___ Data

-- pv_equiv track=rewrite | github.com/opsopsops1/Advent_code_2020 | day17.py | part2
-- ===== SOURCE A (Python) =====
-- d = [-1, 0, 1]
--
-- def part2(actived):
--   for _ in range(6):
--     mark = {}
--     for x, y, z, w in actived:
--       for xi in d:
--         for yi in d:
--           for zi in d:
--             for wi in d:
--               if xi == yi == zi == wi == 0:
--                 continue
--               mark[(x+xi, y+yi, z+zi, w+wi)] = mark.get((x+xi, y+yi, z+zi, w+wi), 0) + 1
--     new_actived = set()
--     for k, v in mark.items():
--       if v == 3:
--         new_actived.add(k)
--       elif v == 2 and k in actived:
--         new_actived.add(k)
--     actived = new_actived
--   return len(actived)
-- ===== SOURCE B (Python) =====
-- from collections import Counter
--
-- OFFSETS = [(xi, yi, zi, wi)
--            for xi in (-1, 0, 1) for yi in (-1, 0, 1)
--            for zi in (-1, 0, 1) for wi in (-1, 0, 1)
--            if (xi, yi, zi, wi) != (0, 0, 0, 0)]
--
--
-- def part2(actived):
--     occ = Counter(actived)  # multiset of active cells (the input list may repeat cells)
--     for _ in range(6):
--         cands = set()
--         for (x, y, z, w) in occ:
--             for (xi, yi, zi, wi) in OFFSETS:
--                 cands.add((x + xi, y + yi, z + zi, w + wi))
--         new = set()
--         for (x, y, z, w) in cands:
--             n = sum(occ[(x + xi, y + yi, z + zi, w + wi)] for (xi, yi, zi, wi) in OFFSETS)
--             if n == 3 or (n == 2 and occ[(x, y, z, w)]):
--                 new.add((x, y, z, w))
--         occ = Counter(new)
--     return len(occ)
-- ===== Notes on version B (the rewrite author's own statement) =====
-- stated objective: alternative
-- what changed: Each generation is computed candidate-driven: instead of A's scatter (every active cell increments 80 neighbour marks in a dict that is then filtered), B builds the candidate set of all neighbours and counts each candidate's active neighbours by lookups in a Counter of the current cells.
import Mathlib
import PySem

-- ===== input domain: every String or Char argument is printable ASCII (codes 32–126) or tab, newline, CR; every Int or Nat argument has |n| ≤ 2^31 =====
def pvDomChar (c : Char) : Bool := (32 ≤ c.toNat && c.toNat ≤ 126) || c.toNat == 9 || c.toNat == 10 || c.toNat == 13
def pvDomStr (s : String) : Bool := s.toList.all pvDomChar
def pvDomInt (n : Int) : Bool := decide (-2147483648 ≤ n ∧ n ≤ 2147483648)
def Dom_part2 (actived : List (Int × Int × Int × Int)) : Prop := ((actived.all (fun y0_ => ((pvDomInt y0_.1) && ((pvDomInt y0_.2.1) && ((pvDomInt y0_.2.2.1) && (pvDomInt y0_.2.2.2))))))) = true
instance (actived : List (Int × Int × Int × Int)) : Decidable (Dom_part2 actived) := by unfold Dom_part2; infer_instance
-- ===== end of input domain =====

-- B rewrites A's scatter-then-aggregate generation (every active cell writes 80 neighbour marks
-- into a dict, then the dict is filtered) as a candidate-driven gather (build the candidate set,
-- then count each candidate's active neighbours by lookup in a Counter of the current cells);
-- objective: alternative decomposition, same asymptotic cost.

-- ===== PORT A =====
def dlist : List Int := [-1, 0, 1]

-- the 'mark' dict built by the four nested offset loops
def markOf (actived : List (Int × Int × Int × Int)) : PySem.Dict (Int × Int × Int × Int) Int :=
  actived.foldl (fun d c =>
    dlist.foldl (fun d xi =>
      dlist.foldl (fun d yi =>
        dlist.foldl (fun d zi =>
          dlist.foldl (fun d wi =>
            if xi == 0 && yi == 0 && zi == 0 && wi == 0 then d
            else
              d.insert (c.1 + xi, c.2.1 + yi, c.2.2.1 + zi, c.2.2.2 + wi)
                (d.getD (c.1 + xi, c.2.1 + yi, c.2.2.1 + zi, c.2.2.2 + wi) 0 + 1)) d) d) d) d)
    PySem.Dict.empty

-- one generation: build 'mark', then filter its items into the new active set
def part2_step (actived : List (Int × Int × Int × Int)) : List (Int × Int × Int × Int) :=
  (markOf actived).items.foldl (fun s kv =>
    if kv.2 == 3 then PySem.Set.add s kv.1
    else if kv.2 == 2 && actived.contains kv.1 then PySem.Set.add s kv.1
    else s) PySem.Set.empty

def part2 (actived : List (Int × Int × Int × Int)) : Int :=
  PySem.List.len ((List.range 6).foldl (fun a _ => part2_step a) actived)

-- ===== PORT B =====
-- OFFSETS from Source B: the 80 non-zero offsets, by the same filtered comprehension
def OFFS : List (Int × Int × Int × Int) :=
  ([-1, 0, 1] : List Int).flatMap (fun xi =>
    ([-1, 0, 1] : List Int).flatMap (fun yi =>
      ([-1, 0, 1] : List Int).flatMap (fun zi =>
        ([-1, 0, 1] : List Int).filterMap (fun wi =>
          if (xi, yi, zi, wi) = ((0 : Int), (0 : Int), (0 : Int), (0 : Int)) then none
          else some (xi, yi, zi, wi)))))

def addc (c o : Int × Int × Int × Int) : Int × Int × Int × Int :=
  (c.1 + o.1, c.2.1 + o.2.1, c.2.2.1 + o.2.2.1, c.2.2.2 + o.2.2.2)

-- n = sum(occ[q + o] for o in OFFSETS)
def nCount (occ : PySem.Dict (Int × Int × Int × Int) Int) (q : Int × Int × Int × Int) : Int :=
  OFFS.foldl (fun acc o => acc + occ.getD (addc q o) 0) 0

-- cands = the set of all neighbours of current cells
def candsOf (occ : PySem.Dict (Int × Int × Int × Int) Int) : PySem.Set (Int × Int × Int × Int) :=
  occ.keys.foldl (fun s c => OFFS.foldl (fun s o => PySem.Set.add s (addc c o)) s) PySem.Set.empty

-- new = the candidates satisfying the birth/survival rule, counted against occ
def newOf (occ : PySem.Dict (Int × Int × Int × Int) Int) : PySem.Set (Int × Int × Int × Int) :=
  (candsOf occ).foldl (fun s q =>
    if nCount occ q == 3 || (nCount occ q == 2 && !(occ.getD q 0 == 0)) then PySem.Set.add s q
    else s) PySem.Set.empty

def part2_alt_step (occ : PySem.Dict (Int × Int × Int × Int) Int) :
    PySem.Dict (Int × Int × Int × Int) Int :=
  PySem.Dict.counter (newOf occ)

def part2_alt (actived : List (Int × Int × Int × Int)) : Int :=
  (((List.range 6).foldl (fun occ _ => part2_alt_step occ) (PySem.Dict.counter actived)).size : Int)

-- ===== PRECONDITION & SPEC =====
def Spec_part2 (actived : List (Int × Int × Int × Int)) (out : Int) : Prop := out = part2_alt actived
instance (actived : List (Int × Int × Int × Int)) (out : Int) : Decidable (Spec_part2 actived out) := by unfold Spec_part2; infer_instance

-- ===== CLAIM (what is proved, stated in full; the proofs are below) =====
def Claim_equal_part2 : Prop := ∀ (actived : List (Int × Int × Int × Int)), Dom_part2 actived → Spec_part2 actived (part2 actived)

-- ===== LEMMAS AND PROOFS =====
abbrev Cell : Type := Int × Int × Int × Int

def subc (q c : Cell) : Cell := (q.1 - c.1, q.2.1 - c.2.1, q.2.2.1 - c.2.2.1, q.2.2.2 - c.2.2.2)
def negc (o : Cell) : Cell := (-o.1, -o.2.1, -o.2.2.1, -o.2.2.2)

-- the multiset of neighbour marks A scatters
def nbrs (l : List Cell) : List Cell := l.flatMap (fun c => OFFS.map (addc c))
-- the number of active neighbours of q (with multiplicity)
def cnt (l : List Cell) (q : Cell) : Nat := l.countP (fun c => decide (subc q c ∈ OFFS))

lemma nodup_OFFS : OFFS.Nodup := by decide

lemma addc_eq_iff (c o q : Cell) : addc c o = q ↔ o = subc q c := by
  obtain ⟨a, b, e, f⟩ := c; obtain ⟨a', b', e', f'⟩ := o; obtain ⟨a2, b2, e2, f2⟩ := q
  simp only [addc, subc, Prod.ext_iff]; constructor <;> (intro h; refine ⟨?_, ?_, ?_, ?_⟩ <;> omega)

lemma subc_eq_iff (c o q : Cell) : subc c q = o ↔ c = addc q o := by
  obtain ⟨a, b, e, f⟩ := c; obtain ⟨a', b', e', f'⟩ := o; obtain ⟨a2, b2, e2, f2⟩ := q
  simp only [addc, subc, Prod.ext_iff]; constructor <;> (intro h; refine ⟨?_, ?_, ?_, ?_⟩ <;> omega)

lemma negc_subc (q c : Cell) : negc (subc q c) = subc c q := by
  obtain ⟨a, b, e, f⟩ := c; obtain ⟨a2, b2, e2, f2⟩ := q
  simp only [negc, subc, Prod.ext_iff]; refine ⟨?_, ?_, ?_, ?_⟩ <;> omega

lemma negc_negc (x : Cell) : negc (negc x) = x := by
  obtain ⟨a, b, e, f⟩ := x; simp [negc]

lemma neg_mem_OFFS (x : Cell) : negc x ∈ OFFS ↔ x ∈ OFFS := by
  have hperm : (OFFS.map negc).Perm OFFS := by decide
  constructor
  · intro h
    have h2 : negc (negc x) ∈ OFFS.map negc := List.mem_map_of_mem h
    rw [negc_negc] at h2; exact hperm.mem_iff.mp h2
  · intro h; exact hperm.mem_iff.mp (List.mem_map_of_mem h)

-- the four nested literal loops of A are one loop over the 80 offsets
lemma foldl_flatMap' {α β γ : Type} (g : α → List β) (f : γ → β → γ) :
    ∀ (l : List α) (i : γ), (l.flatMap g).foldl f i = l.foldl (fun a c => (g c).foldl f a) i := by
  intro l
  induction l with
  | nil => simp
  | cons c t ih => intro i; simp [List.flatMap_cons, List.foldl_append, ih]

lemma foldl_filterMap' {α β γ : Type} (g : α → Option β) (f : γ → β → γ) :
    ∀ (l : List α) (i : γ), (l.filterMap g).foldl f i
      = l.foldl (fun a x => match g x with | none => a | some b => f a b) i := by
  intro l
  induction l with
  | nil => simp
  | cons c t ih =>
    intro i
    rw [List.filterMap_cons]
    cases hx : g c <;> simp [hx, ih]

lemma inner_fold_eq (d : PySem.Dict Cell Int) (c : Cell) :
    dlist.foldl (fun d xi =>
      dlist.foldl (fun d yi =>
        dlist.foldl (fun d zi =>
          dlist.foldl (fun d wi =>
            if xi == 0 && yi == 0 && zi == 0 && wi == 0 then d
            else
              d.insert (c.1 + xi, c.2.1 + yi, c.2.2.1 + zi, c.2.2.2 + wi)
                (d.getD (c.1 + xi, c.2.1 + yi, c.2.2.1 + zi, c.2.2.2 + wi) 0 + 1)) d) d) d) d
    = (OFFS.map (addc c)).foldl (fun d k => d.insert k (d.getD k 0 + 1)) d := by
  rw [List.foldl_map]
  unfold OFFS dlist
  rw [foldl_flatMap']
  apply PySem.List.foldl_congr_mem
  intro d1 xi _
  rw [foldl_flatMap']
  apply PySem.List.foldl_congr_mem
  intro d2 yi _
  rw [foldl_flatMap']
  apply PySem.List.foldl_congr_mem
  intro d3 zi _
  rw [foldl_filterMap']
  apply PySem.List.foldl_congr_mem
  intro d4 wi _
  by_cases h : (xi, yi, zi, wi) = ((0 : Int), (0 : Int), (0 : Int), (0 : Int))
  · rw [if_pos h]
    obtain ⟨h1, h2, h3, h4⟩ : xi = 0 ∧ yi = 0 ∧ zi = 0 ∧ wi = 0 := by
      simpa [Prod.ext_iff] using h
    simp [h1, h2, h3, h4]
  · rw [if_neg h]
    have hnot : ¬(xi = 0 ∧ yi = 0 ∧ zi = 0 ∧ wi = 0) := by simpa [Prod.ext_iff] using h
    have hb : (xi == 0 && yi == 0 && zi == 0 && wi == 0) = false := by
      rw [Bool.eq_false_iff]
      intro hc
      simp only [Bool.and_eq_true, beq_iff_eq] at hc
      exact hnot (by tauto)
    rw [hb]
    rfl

______

### How to complete this task
Among the entries above, locate the lines containing "if nCount occ" and "def Spec_part2 (actived", and transcribe exactly those two lines and all lines between.

### Result of this exercise
    if nCount occ q == 3 || (nCount occ q == 2 && !(occ.getD q 0 == 0)) then PySem.Set.add s q
    else s) PySem.Set.empty

def part2_alt_step (occ : PySem.Dict (Int × Int × Int × Int) Int) :
    PySem.Dict (Int × Int × Int × Int) Int :=
  PySem.Dict.counter (newOf occ)

def part2_alt (actived : List (Int × Int × Int × Int)) : Int :=
  (((List.range 6).foldl (fun occ _ => part2_alt_step occ) (PySem.Dict.counter actived)).size : Int)

-- ===== PRECONDITION & SPEC =====
def Spec_part2 (actived : List (Int × Int × Int × Int)) (out : Int) : Prop := out = part2_alt actived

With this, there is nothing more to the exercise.